To confirm and extend our observations we carried out a data-driven, multivariate statistical analysis to determine the genomic feature(s) that best explain the variation in gene expression in response to iXist-mediated silencing. No prior hypothesis was injected into the models, although with the proposed role of L1 in iXist-mediated silencing, several L1-related features were measured. A set of 83 candidate features was included and comprised measures of intrinsic characteristic of a gene (gene size, intron size), the distance from transgene integration site, the local density of repetitive elements (L1, short interspersed nuclear elements (SINEs) or long terminal repeats (LTRs)) at various distances up/downstream of a gene, the positioning of a gene with respect to defined HL1 or LL1 domains, and the distance from the gene to its nearest FL-L1 element of different subfamilies. Additional file 4 provides the full list of 83 features. Coordinates of domains defined as HL1 and LL1 for chromosomes 3, 12 and 17 are listed in Additional file 5.

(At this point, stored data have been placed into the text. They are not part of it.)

lemma revVal_append_singleton (b : Int) (f : Char → Int) (l : List Char) (x : Char) :
    revVal b f (l ++ [x]) = revVal b f l + f x * b ^ l.length := by
  induction l with
  | nil => simp [revVal]
  | cons y t ih => simp [revVal, ih]; ring

lemma posVal_eq_revVal_reverse (b : Int) (f : Char → Int) (cs : List Char) :
    posVal b f cs = revVal b f cs.reverse := by
  induction cs with
  | nil => rfl
  | cons c t ih =>
    simp [posVal, List.reverse_cons, revVal_append_singleton, ih]
    ring

-- A's indexed loop, rephrased structurally over the remaining suffix of the string.
def aLoop (b : Int) : List Char → Int × PySem.Dict Char Int × Int → Int × PySem.Dict Char Int × Int
  | [], st => st
  | ch :: suf, (s, j, d) =>
      let x0 := j.getD ch (-1)
      if x0 ≠ -1 then aLoop b suf (s + x0 * b ^ suf.length, j, d)
      else
        let d1 := d + 1
        let d2 := if d1 = 1 then d1 + 1 else d1
        aLoop b suf (s + d * b ^ suf.length, j.insert ch d, d2)

-- A's foldl over range(k, len, 1) equals aLoop on the suffix cs.drop k.
lemma bridge (cs : List Char) (b : Int) :
    ∀ fuel k (s : Int) j d, cs.length - k ≤ fuel → k ≤ cs.length →
      (PySem.List.pyRange (k : Int) (cs.length : Int) 1).foldl (stepA cs b) (s, j, d)
        = aLoop b (cs.drop k) (s, j, d) := by
  intro fuel
  induction fuel with
  | zero =>
    intro k s j d hf hk
    have hk' : k = cs.length := by omega
    subst hk'
    rw [PySem.List.pyRange_one_eq_nil (by omega), List.drop_length]
    rfl
  | succ m ih =>
    intro k s j d hf hk
    rcases Nat.eq_or_lt_of_le hk with heq | hlt
    · subst heq
      rw [PySem.List.pyRange_one_eq_nil (by omega), List.drop_length]
      rfl
    · rw [PySem.List.pyRange_one_cons (by exact_mod_cast hlt)]
      have hcast : (k : Int) + 1 = ((k + 1 : Nat) : Int) := by push_cast; ring
      rw [List.foldl_cons, hcast]
      have hch : (PySem.List.pyGet? cs (k : Int)).getD ' ' = cs[k] := by
        simp [List.getElem?_eq_getElem hlt]
      have hdrop : cs.drop k = cs[k] :: cs.drop (k + 1) := List.drop_eq_getElem_cons hlt
      rw [hdrop]
      have hexp : cs.length - (k : Int).toNat - 1 = (cs.drop (k + 1)).length := by
        rw [List.length_drop, Int.toNat_natCast]; omega
      by_cases hx : j.getD cs[k] (-1) ≠ -1
      · have hstep : stepA cs b (s, j, d) (k : Int)
            = (s + j.getD cs[k] (-1) * b ^ (cs.drop (k + 1)).length, j, d) := by
          simp only [stepA, hch, hexp, if_pos hx]
        rw [hstep, ih (k + 1) _ _ _ (by omega) (by omega)]
        conv_rhs => rw [aLoop]
        simp only [if_pos hx]
      · have hstep : stepA cs b (s, j, d) (k : Int)
            = (s + d * b ^ (cs.drop (k + 1)).length, j.insert cs[k] d,
               if d + 1 = 1 then d + 1 + 1 else d + 1) := by
          simp only [stepA, hch, hexp, if_neg hx]
        rw [hstep, ih (k + 1) _ _ _ (by omega) (by omega)]
        conv_rhs => rw [aLoop]
        simp only [if_neg hx]
theorem pvDpAt_succ (s : List Int) (m : PySem.Dict Int Int) (o : List Nat) (n p : Nat)
    (hp : p < o.length) :
    pvDpAt s m o n (p + 1)
      = (pvDpAt s m o n p).set o[p] (pvCurB s m (pvDpAt s m o n p) o[p]) := by
  rw [pvDpAt, pvDpAt, List.take_add_one, List.getElem?_eq_getElem hp]
  simp only [Option.toList_some, List.foldl_append, List.foldl_cons, List.foldl_nil]

theorem pvGetDSetNe (l : List Int) (i k : Nat) (v : Int) (h : i ≠ k) :
    (l.set i v).getD k 0 = l.getD k 0 := by
  rw [List.getD_eq_getElem?_getD, List.getD_eq_getElem?_getD, List.getElem?_set_ne h]

theorem pvGetDSetSelf (l : List Int) (i : Nat) (v : Int) (h : i < l.length) :
    (l.set i v).getD i 0 = v := by
  rw [List.getD_eq_getElem?_getD, List.getElem?_set_self h, Option.getD_some]

-- entry o[p'] is stable from step p'+1 on
theorem pvDpAt_stable (s : List Int) (m : PySem.Dict Int Int) (o : List Nat) (n : Nat)
    (hnd : o.Nodup) (p' p : Nat) (hp' : p' < p) (hp : p ≤ o.length) :
    (pvDpAt s m o n p).getD (o[p']'(by omega)) 0
      = (pvDpAt s m o n (p' + 1)).getD (o[p']'(by omega)) 0 := by
  induction p with
  | zero => omega
  | succ p ih =>
    rcases Nat.lt_or_ge p' p with hlt | hge
    · rw [pvDpAt_succ s m o n p (by omega), pvGetDSetNe]
      · exact ih hlt (by omega)
      · intro hcon
        have := List.Nodup.getElem_inj_iff hnd (i := p) (j := p') |>.mp hcon
        omega
    · have : p' = p := by omega
      subst this; rfl

-- a processed entry already holds its final value
theorem pvDpAt_final (s : List Int) (m : PySem.Dict Int Int) (o : List Nat) (n : Nat)
    (hnd : o.Nodup) (p' p : Nat) (hp' : p' < p) (hp : p ≤ o.length) :
    (pvDpAt s m o n p).getD (o[p']'(by omega)) 0
      = (pvDpAt s m o n o.length).getD (o[p']'(by omega)) 0 := by
  rw [pvDpAt_stable s m o n hnd p' p hp' hp,
    pvDpAt_stable s m o n hnd p' o.length (by omega) (le_refl _)]

-- a key strictly below o[p]'s key was processed strictly before p
theorem pvPosOf (s : List Int) (o : List Nat) (n : Nat)
    (hperm : o.Perm (List.range n))
    (hpair : o.Pairwise (fun a b => pvKey s a < pvKey s b))
    (p : Nat) (hp : p < o.length) (k : Nat) (hk : k < n)
    (hklt : pvKey s k < pvKey s (o[p])) :
    ∃ p', ∃ h : p' < p, o[p']'(by omega) = k := by
  have hmem : k ∈ o := hperm.mem_iff.mpr (List.mem_range.mpr hk)
  obtain ⟨p', hp'len, hp'eq⟩ := List.mem_iff_getElem.mp hmem
  rcases lt_trichotomy p' p with h | h | h
  · exact ⟨p', h, hp'eq⟩
  · subst h; rw [hp'eq] at hklt; exact absurd hklt (lt_irrefl _)
  · exfalso
    have := List.pairwise_iff_getElem.mp hpair p p' hp hp'len h
    rw [hp'eq] at this
    exact absurd hklt (lt_asymm this)

-- cur stays in [0, MOD)
theorem pvCurB_range (s : List Int) (m : PySem.Dict Int Int) (dp : List Int) (i : Nat) :
    0 ≤ pvCurB s m dp i ∧ pvCurB s m dp i < pvModB := by
  unfold pvCurB
  have hM : (0 : Int) < pvModB := by norm_num [pvModB]
  suffices h : ∀ (l : List Nat) (acc : Int), 0 ≤ acc → acc < pvModB →
      0 ≤ l.foldl (fun cur left =>
        if PySem.Int.mod (pvAtB s i) (pvAtB s left) = 0 then
          match PySem.Dict.get? m (PySem.Int.floordiv (pvAtB s i) (pvAtB s left)) with
          | some j => PySem.Int.mod (cur + pvAtB dp left * pvAtB dp j.toNat) pvModB
          | none => cur
        else cur) acc ∧ l.foldl (fun cur left =>
        if PySem.Int.mod (pvAtB s i) (pvAtB s left) = 0 then
          match PySem.Dict.get? m (PySem.Int.floordiv (pvAtB s i) (pvAtB s left)) with
          | some j => PySem.Int.mod (cur + pvAtB dp left * pvAtB dp j.toNat) pvModB
          | none => cur
        else cur) acc < pvModB by
    exact h (List.range i) 1 (by norm_num) (by norm_num [pvModB])
  intro l
  induction l with
  | nil => intro acc h0 h1; exact ⟨h0, h1⟩
  | cons x t ih =>
    intro acc h0 h1
    simp only [List.foldl_cons]
    apply ih
    · split_ifs with hc
      · cases PySem.Dict.get? m (PySem.Int.floordiv (pvAtB s i) (pvAtB s x)) with
        | none => exact h0
        | some j => exact PySem.Int.mod_nonneg _ hM
      · exact h0
    · split_ifs with hc
      · cases PySem.Dict.get? m (PySem.Int.floordiv (pvAtB s i) (pvAtB s x)) with
        | none => exact h1
        | some j => exact PySem.Int.mod_lt _ hM
      · exact h1
-- removing all copies of one coin from a representation
lemma pvSplit (c : Int × Int) (l : List (Int × Int)) :
    pvS1 l = pvS1 (l.filter (fun x => x ≠ c)) + (l.count c : Int) * c.1 ∧
    pvS2 l = pvS2 (l.filter (fun x => x ≠ c)) + (l.count c : Int) * c.2 ∧
    (l.length : Int) = ((l.filter (fun x => x ≠ c)).length : Int) + (l.count c : Int) := by
  induction l with
  | nil => simp [pvS1, pvS2]
  | cons x t ih =>
    obtain ⟨ih1, ih2, ih3⟩ := ih
    by_cases hx : x = c
    · subst hx
      have hfc : (x :: t).filter (fun y => y ≠ x) = t.filter (fun y => y ≠ x) := by simp
      refine ⟨?_, ?_, ?_⟩
      · rw [pvS1_cons, hfc, List.count_cons_self, ih1]; push_cast; ring
      · rw [pvS2_cons, hfc, List.count_cons_self, ih2]; push_cast; ring
      · rw [hfc, List.count_cons_self]; simp only [List.length_cons] at *; push_cast; omega
    · have hfc : (x :: t).filter (fun y => y ≠ c) = x :: t.filter (fun y => y ≠ c) := by
        simp [List.filter_cons, hx]
      have hcnt : (x :: t).count c = t.count c := by
        simp [List.count_cons, hx]
      refine ⟨?_, ?_, ?_⟩
      · rw [pvS1_cons, hfc, hcnt, pvS1_cons, ih1]; ring
      · rw [pvS2_cons, hfc, hcnt, pvS2_cons, ih2]; ring
      · rw [hfc, hcnt]; simp only [List.length_cons] at *; push_cast; omega

-- ---- grid get/set infrastructure ----
lemma pvGetD_int {α} (xs : List α) (i : Int) (d : α) (h0 : 0 ≤ i) :
    PySem.List.pyGetD xs i d = xs.getD i.toNat d := by
  have h : ((i.toNat : Nat) : Int) = i := Int.toNat_of_nonneg h0
  conv_lhs => rw [← h]
  exact PySem.List.pyGetD_natCast xs i.toNat d

lemma pvGetD_set_eq {α} (l : List α) (n : Nat) (v d : α) (h : n < l.length) :
    (l.set n v).getD n d = v := by
  rw [List.getD_eq_getElem _ _ (by simpa using h)]
  simp [List.getElem_set]

lemma pvGetD_set_ne {α} (l : List α) (n m' : Nat) (v d : α) (h : n ≠ m') :
    (l.set n v).getD m' d = l.getD m' d := by
  by_cases hm : m' < l.length
  · rw [List.getD_eq_getElem _ _ (by simpa using hm), List.getD_eq_getElem _ _ hm]
    simp [List.getElem_set, h]
  · rw [List.getD_eq_default _ _ (by simpa using hm), List.getD_eq_default _ _ (by omega)]

lemma pvRowLen {S : Int} {m : List (List Int)} (hS : 0 ≤ S) (hWF : pvWF S m)
    {i : Int} (h0 : 0 ≤ i) (h1 : i ≤ S) :
    (m.getD i.toNat ([] : List Int)).length = (S + 1).toNat := by
  obtain ⟨hm, hrows⟩ := hWF
  have hlt : i.toNat < m.length := by omega
  rw [List.getD_eq_getElem _ _ hlt]
  exact hrows _ (List.getElem_mem _)

lemma pvWF_set2 {S : Int} {m : List (List Int)} (hS : 0 ≤ S) (hWF : pvWF S m)
    {i j : Int} (hij : pvInG S i j) (v : Int) : pvWF S (pvSet2 m i j v) := by
  obtain ⟨hi0, hiS, hj0, hjS⟩ := hij
  have hrl := pvRowLen hS hWF hi0 hiS
  obtain ⟨hm, hrows⟩ := hWF
  rw [pvSet2, PySem.List.pySetD_of_nonneg _ _ hi0, PySem.List.pySetD_of_nonneg _ _ hj0,
      pvGetD_int _ _ _ hi0]
  refine ⟨by simpa using hm, ?_⟩
  intro r hr
  rcases List.mem_or_eq_of_mem_set hr with h | h
  · exact hrows r h
  · subst h
    rw [List.length_set]
    exact hrl

lemma pvGet2_set {S : Int} {m : List (List Int)} (hS : 0 ≤ S) (hWF : pvWF S m)
    {i j x y : Int} (hij : pvInG S i j) (hxy : pvInG S x y) (v : Int) :
    pvGet2 (pvSet2 m i j v) x y = if x = i ∧ y = j then v else pvGet2 m x y := by
  obtain ⟨hi0, hiS, hj0, hjS⟩ := hij
  obtain ⟨hx0, hxS, hy0, hyS⟩ := hxy
  have hrl := pvRowLen hS hWF hi0 hiS
  obtain ⟨hm, hrows⟩ := hWF
  have hilt : i.toNat < m.length := by omega
  rw [pvSet2, PySem.List.pySetD_of_nonneg _ _ hi0, PySem.List.pySetD_of_nonneg _ _ hj0,
      pvGetD_int _ _ _ hi0, pvGet2, pvGet2,
      pvGetD_int _ _ _ hx0, pvGetD_int _ _ _ hy0, pvGetD_int _ _ _ hx0, pvGetD_int _ _ _ hy0]
  by_cases hxi : x = i
  · subst hxi
    rw [pvGetD_set_eq _ _ _ _ (by omega)]
    by_cases hyj : y = j
    · subst hyj
      rw [pvGetD_set_eq _ _ _ _ (by omega)]
      simp
    · rw [pvGetD_set_ne _ _ _ _ _ (by omega)]
      simp [hyj]
  · rw [pvGetD_set_ne _ _ _ _ _ (by omega)]
    simp [hxi]

-- ---- the initial table ----
def pvMemo0 (S : Int) : List (List Int) :=
  (PySem.List.pyRange 0 (S + 1) 1).foldl
    (fun m _ => m ++ [PySem.List.pyRepeat [pvINF] (S + 1)]) []

lemma pvMemo0_eq (S : Int) :
    pvMemo0 S = List.replicate (S + 1).toNat (List.replicate (S + 1).toNat pvINF) := by
  rw [pvMemo0, PySem.List.foldl_append_singleton_eq_map, PySem.List.pyRepeat_singleton]
  simp [List.map_const', PySem.List.length_pyRange_one]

Two different modelling approaches, classification and regression trees, were applied. Classification trees compare specified deciles, for example the 10% most strongly silenced versus all other genes, and define the features that best predict these classes. Regression trees do not rely on a prior clustering of genes into groups, and provide rules that best describe the observed distribution of fold changes. In the case of chromosome 17 both approaches clearly identify L1 domain features as the primary determinant of silencing efficiency. An example of a classification tree comparing the top 20% most strongly downregulated genes with all the remaining genes is illustrated in Figure Figure4c.4c. The top feature selected by this and all the classification models results in the division of chromosome 17 into two regions, one of them encompassing one or both large LL1 domains discussed above, implying that the distribution of fold change differs in the two regions of the chromosome. After the first split in the trees, chromosomal domain-related features were chosen by the models as being statistically significant, formulating rules which suggest that genes located in large LL1 domains are less susceptible to iXist-mediated silencing (and vice versa for genes located in large HL1 domains). Similar rules were formulated by classification trees for chromosome 17 that consider downregulated genes of other levels of severity (Additional file 6). Similarly, the regression tree for chromosome 17 first selected a feature that divides the chromosome into two distinct regions, based on the location of the large LL1 domains, with the following splits down the tree predicting gene silencing in large HL1 domains or insensitivity to gene silencing in large LL1 domains (Figure (Figure4d4d).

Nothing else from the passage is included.